Spacecraft properties
- Spacecraft: Bion 10
- Spacecraft type: Bion
- Bus: Zenit
- Manufacturer: TsSKB
- Launch mass: 6,000 kg (13,000 lb)

Start of mission
- Launch date: 29 December 1992, 13:30:00 UTC
- Rocket: Soyuz-U 11A511U (s/n U15000-033)
- Launch site: Plesetsk, Site 43/3
- Contractor: TsSKB

End of mission
- Recovered by: Russian Space Forces
- Landing date: 10 January 1993, 04:19 UTC
- Landing site: 50°46′N 73°08′E﻿ / ﻿50.767°N 73.133°E, Karaganda Region, Kazakhstan

Orbital parameters
- Reference system: Geocentric orbit
- Regime: Low Earth orbit
- Perigee altitude: 225 km (140 mi)
- Apogee altitude: 393 km (244 mi)
- Inclination: 62.80°
- Period: 90.40 minutes

= Kosmos 2229 =

Soviet spacecraft aimed at biological experiments in space

Kosmos 2229, or Bion 10 (in Russian: Бион 10, Космос 2229) was a biomedical research mission involving in ten countries plus European Space Agency (ESA). A Russian spacecraft, was launched by a Soyuz-U launch vehicle from the Plesetsk Cosmodrome. It was part of the Bion programme.

== Spacecraft ==
Several of the hardware elements on the biosatellite were improved for Kosmos 2229. The in-flight data recording system was enhanced, making high-quality brain and neuromuscular recordings possible. The monkey feeder system was improved, and a backup juice dispenser was available. The monkey restraint system was modified to allow more arm movement. The neurovestibular data acquisition system was updated through a joint American-Russian development effort, allowing more parameters to be recorded in flight.

== Mission ==
Bion 10 carried two monkeys and several insects, amphibians, plants, and cell cultures. Participating scientists were from ten countries (Canada, France, Germany, Lithuania, Netherlands, China, Russia, Ukraine, United States, and Uzbekistan), plus European Space Agency (ASE). In the planning stages this mission was named Bion '92.

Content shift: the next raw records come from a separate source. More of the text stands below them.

-- pv_equiv track=rewrite | github.com/liao6594062/td_bair_union_model | c_tools.py | v2_AssignGroup
-- ===== SOURCE A (Python) =====
-- def v2_AssignGroup(x, bin,special_attribute=[]):
--     numBin = len(bin) + 1 + len(special_attribute)
--     if x  in special_attribute:
--         i = special_attribute.index(x) +1
--         return "NA"
--     elif  x <= bin[0]:
--         return  "(-00,{}]".format(bin[0])
--     elif   x > bin[-1]:
--         return "({},+00])".format(bin[-1])
--     else:
--         for i in range(0, numBin - 1):
--             if bin[i] < x <= bin[i + 1]:
--                 return "({},{}]".format(bin[i], bin[i + 1])
-- ===== SOURCE B (Python) =====
-- from bisect import bisect_left
--
-- def v2_AssignGroup(x, bin, special_attribute=[]):
--     if x in special_attribute:
--         return "NA"
--     if x <= bin[0]:
--         return "(-00,{}]".format(bin[0])
--     if x > bin[-1]:
--         return "({},+00])".format(bin[-1])
--     i = bisect_left(bin, x)
--     return "({},{}]".format(bin[i - 1], bin[i])
-- ===== Notes on version B (the rewrite author's own statement) =====
-- stated objective: alternative
-- what changed: Keeps the special-value and two edge checks but replaces A's linear first-match scan over consecutive bin pairs by a bisect_left binary search on the bin boundaries.
-- outside the precondition, e.g. on v2_AssignGroup(2, [1, 3, 0, 5], []): A returns '(1,3]', B returns '(0,5]'; on v2_AssignGroup(3, [], []): A raises IndexError, B raises IndexError
import Mathlib
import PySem

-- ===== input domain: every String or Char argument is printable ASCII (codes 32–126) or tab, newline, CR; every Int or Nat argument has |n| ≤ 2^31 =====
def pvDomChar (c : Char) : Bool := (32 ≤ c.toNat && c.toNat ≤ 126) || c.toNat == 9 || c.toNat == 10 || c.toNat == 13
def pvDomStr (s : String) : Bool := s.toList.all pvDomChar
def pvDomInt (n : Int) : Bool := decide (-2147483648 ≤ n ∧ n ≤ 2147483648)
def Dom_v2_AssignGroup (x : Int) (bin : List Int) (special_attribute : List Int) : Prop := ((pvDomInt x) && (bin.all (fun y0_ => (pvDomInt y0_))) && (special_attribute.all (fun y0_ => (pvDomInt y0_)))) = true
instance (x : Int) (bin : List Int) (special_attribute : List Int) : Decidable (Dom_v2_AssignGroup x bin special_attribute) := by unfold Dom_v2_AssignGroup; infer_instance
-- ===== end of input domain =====

-- B keeps A's special-value and edge checks but replaces the linear first-match scan
-- over consecutive bin pairs by a bisect_left binary search (objective: alternative).


-- ===== PORT A =====
-- A's for-loop 'for i in range(0, numBin - 1): if bin[i] < x <= bin[i + 1]: return …';
-- Python's chained comparison short-circuits, so bin[i+1] is only read when bin[i] < x;
-- an out-of-range access (IndexError, excluded by Pre_) is rendered as none.
def pvALoop (x : Int) (bin : List Int) : Nat → Nat → Option String
  | 0, _ => none
  | f + 1, i =>
    match PySem.List.pyGet? bin (i : Int) with
    | none => none
    | some lo =>
      if lo < x then
        match PySem.List.pyGet? bin ((i : Int) + 1) with
        | none => none
        | some hi =>
          if x ≤ hi then some ("(" ++ PySem.Int.toStr lo ++ "," ++ PySem.Int.toStr hi ++ "]")
          else pvALoop x bin f (i + 1)
      else pvALoop x bin f (i + 1)

def v2_AssignGroup (x : Int) (bin : List Int) (special_attribute : List Int) : Option String :=
  let numBin := bin.length + 1 + special_attribute.length
  if special_attribute.contains x then some "NA"   -- (A also computes an unused index i here)
  else
    match PySem.List.pyGet? bin 0 with
    | none => none                                  -- IndexError on empty bin (outside Pre_)
    | some b0 =>
      if x ≤ b0 then some ("(-00," ++ PySem.Int.toStr b0 ++ "]")
      else
        match PySem.List.pyGet? bin (-1) with
        | none => none
        | some bl =>
          if bl < x then some ("(" ++ PySem.Int.toStr bl ++ ",+00])")
          else pvALoop x bin (numBin - 1) 0

-- ===== PORT B =====
-- bisect.bisect_left, transliterated as the standard lo/hi halving loop it performs;
-- a[mid] is rendered with getD (mid is always in range while lo < hi ≤ len).
def pvBisectLeft (a : List Int) (x : Int) : Nat → Nat → Nat → Nat
  | 0, lo, _ => lo
  | f + 1, lo, hi =>
    if lo < hi then
      let mid := (lo + hi) / 2
      if a.getD mid 0 < x then pvBisectLeft a x f (mid + 1) hi
      else pvBisectLeft a x f lo mid
    else lo

def v2_AssignGroup_alt (x : Int) (bin : List Int) (special_attribute : List Int) : Option String :=
  if special_attribute.contains x then some "NA"
  else
    match PySem.List.pyGet? bin 0 with
    | none => none                                  -- IndexError on empty bin (outside Pre_)
    | some b0 =>
      if x ≤ b0 then some ("(-00," ++ PySem.Int.toStr b0 ++ "]")
      else
        match PySem.List.pyGet? bin (-1) with
        | none => none
        | some bl =>
          if bl < x then some ("(" ++ PySem.Int.toStr bl ++ ",+00])")
          else
            let i := pvBisectLeft bin x bin.length 0 bin.length
            -- bin[i-1], bin[i]: rendered with getD; in range whenever bin[0] < x ≤ bin[-1]
            some ("(" ++ PySem.Int.toStr (bin.getD (i - 1) 0) ++ "," ++ PySem.Int.toStr (bin.getD i 0) ++ "]")

-- ===== PRECONDITION & SPEC =====
-- Pre_ excludes the empty bin list (A raises IndexError there) and unsorted bin lists
-- with x strictly inside (bin[0], bin[-1]]: bin holds sorted interval boundaries, and on
-- unsorted bins A's first-match scan there may raise IndexError or return an accidental
-- first-matching interval — a corner no caller would specify.
def Pre_v2_AssignGroup (x : Int) (bin : List Int) (special_attribute : List Int) : Prop :=
  bin ≠ [] ∧ (x ∈ special_attribute ∨ x ≤ bin.getD 0 0 ∨ bin.getD (bin.length - 1) 0 < x ∨
    List.Pairwise (· ≤ ·) bin)
instance (x : Int) (bin : List Int) (special_attribute : List Int) : Decidable (Pre_v2_AssignGroup x bin special_attribute) := by unfold Pre_v2_AssignGroup; infer_instance

def pvWitness_v2_AssignGroup : Int × List Int × List Int := (3, [0, 5, 10], [7])

def Spec_v2_AssignGroup (x : Int) (bin : List Int) (special_attribute : List Int) (out : Option String) : Prop := out = v2_AssignGroup_alt x bin special_attribute
instance (x : Int) (bin : List Int) (special_attribute : List Int) (out : Option String) : Decidable (Spec_v2_AssignGroup x bin special_attribute out) := by unfold Spec_v2_AssignGroup; infer_instance

-- ===== CLAIM (what is proved, stated in full; the proofs are below) =====
def Claim_equal_v2_AssignGroup : Prop := ∀ (x : Int) (bin : List Int) (special_attribute : List Int), Dom_v2_AssignGroup x bin special_attribute → Pre_v2_AssignGroup x bin special_attribute → Spec_v2_AssignGroup x bin special_attribute (v2_AssignGroup x bin special_attribute)

-- ===== LEMMAS AND PROOFS =====

-- the boundary index: first position whose element is ≥ x
def pvIdx (x : Int) (bin : List Int) : Nat := List.findIdx (fun b => decide (x ≤ b)) bin

theorem pvIdx_le_length (x : Int) (bin : List Int) : pvIdx x bin ≤ bin.length :=
  List.findIdx_le_length

theorem lt_of_lt_pvIdx {x : Int} {bin : List Int} {j : Nat} (hj : j < pvIdx x bin)
    (hl : j < bin.length) : bin[j] < x := by
  have := List.not_of_lt_findIdx (p := fun b => decide (x ≤ b)) hj
  simp at this; omega

theorem pvIdx_le_of_le {x : Int} {bin : List Int} {j : Nat} (hl : j < bin.length)
    (h : x ≤ bin[j]) : pvIdx x bin ≤ j := by
  by_contra hlt
  push_neg at hlt
  have := List.not_of_lt_findIdx (p := fun b => decide (x ≤ b)) hlt
  simp at this; omega

theorem le_of_pvIdx_le {x : Int} {bin : List Int}
    (hs : List.Pairwise (· ≤ ·) bin) {j : Nat} (hij : pvIdx x bin ≤ j)
    (hl : j < bin.length) : x ≤ bin[j] := by
  by_contra hx
  push_neg at hx
  have hlt : pvIdx x bin < bin.length := Nat.lt_of_le_of_lt hij hl
  have htrue : decide (x ≤ bin[pvIdx x bin]'hlt) = true :=
    List.findIdx_getElem (p := fun b => decide (x ≤ b)) (w := hlt)
  simp only [decide_eq_true_eq] at htrue
  rcases Nat.lt_or_ge (pvIdx x bin) j with hj | hj
  · have := List.pairwise_iff_getElem.mp hs _ _ hlt hl hj
    omega
  · have heq : bin[pvIdx x bin]'hlt = bin[j] := by congr 1; omega
    rw [heq] at htrue; omega

-- bisect_left computes the boundary index on a sorted list
theorem pvBisectLeft_eq {x : Int} {bin : List Int} (hs : List.Pairwise (· ≤ ·) bin) :
    ∀ (f lo hi : Nat), lo ≤ pvIdx x bin → pvIdx x bin ≤ hi → hi ≤ bin.length →
      hi - lo ≤ f → pvBisectLeft bin x f lo hi = pvIdx x bin := by
  intro f
  induction f with
  | zero => intro lo hi h1 h2 h3 h4; simp [pvBisectLeft]; omega
  | succ f ih =>
    intro lo hi h1 h2 h3 h4
    simp only [pvBisectLeft]
    split
    · next hlh =>
      have hmid : (lo + hi) / 2 < bin.length := by omega
      have hget : bin.getD ((lo + hi) / 2) 0 = bin[(lo + hi) / 2] := List.getD_eq_getElem _ _ hmid
      rw [hget]
      split
      · next hlt =>
        have : (lo + hi) / 2 + 1 ≤ pvIdx x bin := by
          by_contra hc
          push_neg at hc
          have := le_of_pvIdx_le (x := x) hs (j := (lo + hi) / 2) (by omega) hmid
          omega
        exact ih _ _ this h2 h3 (by omega)
      · next hge =>
        have : pvIdx x bin ≤ (lo + hi) / 2 := pvIdx_le_of_le hmid (by omega)
        exact ih _ _ h1 this (by omega) (by omega)
    · next hlh => omega

-- A's scan, started below the boundary, stops exactly at the boundary
theorem pvALoop_eq {x : Int} {bin : List Int} (hs : List.Pairwise (· ≤ ·) bin)
    (h1 : 1 ≤ pvIdx x bin) (h2 : pvIdx x bin < bin.length) :
    ∀ (f p : Nat), p + 1 ≤ pvIdx x bin → pvIdx x bin - p ≤ f →
      pvALoop x bin f p =
        some ("(" ++ PySem.Int.toStr (bin[pvIdx x bin - 1]'(by omega)) ++ "," ++
              PySem.Int.toStr (bin[pvIdx x bin]'h2) ++ "]") := by
  intro f
  induction f with
  | zero => intro p hp hf; omega
  | succ f ih =>
    intro p hp hf
    have hpl : p < bin.length := by omega
    have hp1 : p + 1 ≤ bin.length := by omega
    have hcast : ((p : Int) + 1) = ((p + 1 : Nat) : Int) := by push_cast; ring
    simp only [pvALoop, hcast, PySem.List.pyGet?_natCast, List.getElem?_eq_getElem hpl]
    have hlo : bin[p] < x := lt_of_lt_pvIdx (by omega) hpl
    split
    · -- bin[p] < x holds here (p is below the boundary)
      rcases Nat.lt_or_ge (p + 1) (pvIdx x bin) with hplt | hpge
      · -- not yet at the boundary: bin[p+1] < x, recurse
        have hp1' : p + 1 < bin.length := by omega
        simp only [List.getElem?_eq_getElem hp1']
        have hlt : bin[p + 1] < x := lt_of_lt_pvIdx hplt hp1'
        split
        · next hx1 => exact absurd hx1 (by omega)
        · next _ => exact ih (p + 1) (by omega) (by omega)
      · -- p + 1 is the boundary: x ≤ bin[p+1], return
        have heq : p + 1 = pvIdx x bin := by omega
        have hp1' : p + 1 < bin.length := by omega
        simp only [List.getElem?_eq_getElem hp1']
        split
        · next _ => simp only [← heq, Nat.add_sub_cancel]
        · next hx1 => exact absurd (le_of_pvIdx_le (x := x) hs (by omega) hp1') hx1
    · next h => exact absurd hlo h

theorem v2_AssignGroup_spec_aux (x : Int) (bin : List Int) (special_attribute : List Int)
    (hpre : Pre_v2_AssignGroup x bin special_attribute) :
    v2_AssignGroup x bin special_attribute = v2_AssignGroup_alt x bin special_attribute := by
  obtain ⟨hne, hcase⟩ := hpre
  have hlen : 0 < bin.length := List.length_pos_iff.mpr hne
  unfold v2_AssignGroup v2_AssignGroup_alt
  by_cases hsp : special_attribute.contains x
  · rw [if_pos hsp, if_pos hsp]
  · rw [if_neg hsp, if_neg hsp]
    have hb0 : PySem.List.pyGet? bin 0 = some (bin[0]'hlen) := by
      rw [PySem.List.pyGet?_zero, List.getElem?_eq_getElem hlen]
    have hbl : PySem.List.pyGet? bin (-1) = some (bin[bin.length - 1]'(by omega)) := by
      rw [PySem.List.pyGet?_neg_one, List.getLast?_eq_getElem?, List.getElem?_eq_getElem (by omega)]
    simp only [hb0, hbl]
    by_cases hx0 : x ≤ bin[0]'hlen
    · rw [if_pos hx0, if_pos hx0]
    · push_neg at hx0
      have hnx0 : ¬ x ≤ bin[0]'hlen := by omega
      rw [if_neg hnx0, if_neg hnx0]
      by_cases hxl : bin[bin.length - 1]'(by omega) < x
      · rw [if_pos hxl, if_pos hxl]
      · push_neg at hxl
        have hnxl : ¬ bin[bin.length - 1]'(by omega) < x := by omega
        rw [if_neg hnxl, if_neg hnxl]
        -- interior case: Pre_ leaves only the sorted alternative
        have hs : List.Pairwise (· ≤ ·) bin := by
          rcases hcase with h | h | h | h
          · exact absurd (by simpa using h) hsp
          · rw [List.getD_eq_getElem _ _ hlen] at h; omega
          · rw [List.getD_eq_getElem _ _ (show bin.length - 1 < bin.length by omega)] at h
            omega
          · exact h
        have hi1 : 1 ≤ pvIdx x bin := by
          by_contra hc
          push_neg at hc
          have := le_of_pvIdx_le (x := x) hs (j := 0) (by omega) hlen
          omega
        have hilt : pvIdx x bin < bin.length := by
          have := pvIdx_le_of_le (show bin.length - 1 < bin.length by omega) hxl
          omega
        have hbis := pvBisectLeft_eq (x := x) hs bin.length 0 bin.length
          (Nat.zero_le _) (pvIdx_le_length x bin) le_rfl (by omega)
        rw [hbis, pvALoop_eq hs hi1 hilt _ 0 (by omega) (by omega),
            List.getD_eq_getElem _ _ (show pvIdx x bin - 1 < bin.length by omega),
            List.getD_eq_getElem _ _ hilt]

-- ===== VERDICT (by name: the statement is the Claim_ definition above) =====
theorem v2_AssignGroup_spec : Claim_equal_v2_AssignGroup := by
  intro x bin special_attribute _hdom hpre
  exact v2_AssignGroup_spec_aux x bin special_attribute hpre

The Kosmos 2229 spacecraft orbited the Earth for almost 12 days. The payload, also designated Bion 10, contained thirteen American life sciences experiments. Studies focused on bone, neuromuscular and vestibular physiology, circadian rhythms, and metabolism. Two rhesus monkeys served as experimental subjects on the mission. As on previous Kosmos biosatellite missions, the monkeys were trained to activate food and juice dispensers. In addition, they were trained to operate a foot pedal so that muscle responses could be studied in flight. For in-flight neurovestibular testing, the monkeys were trained to make hand and head movements in response to visual stimuli.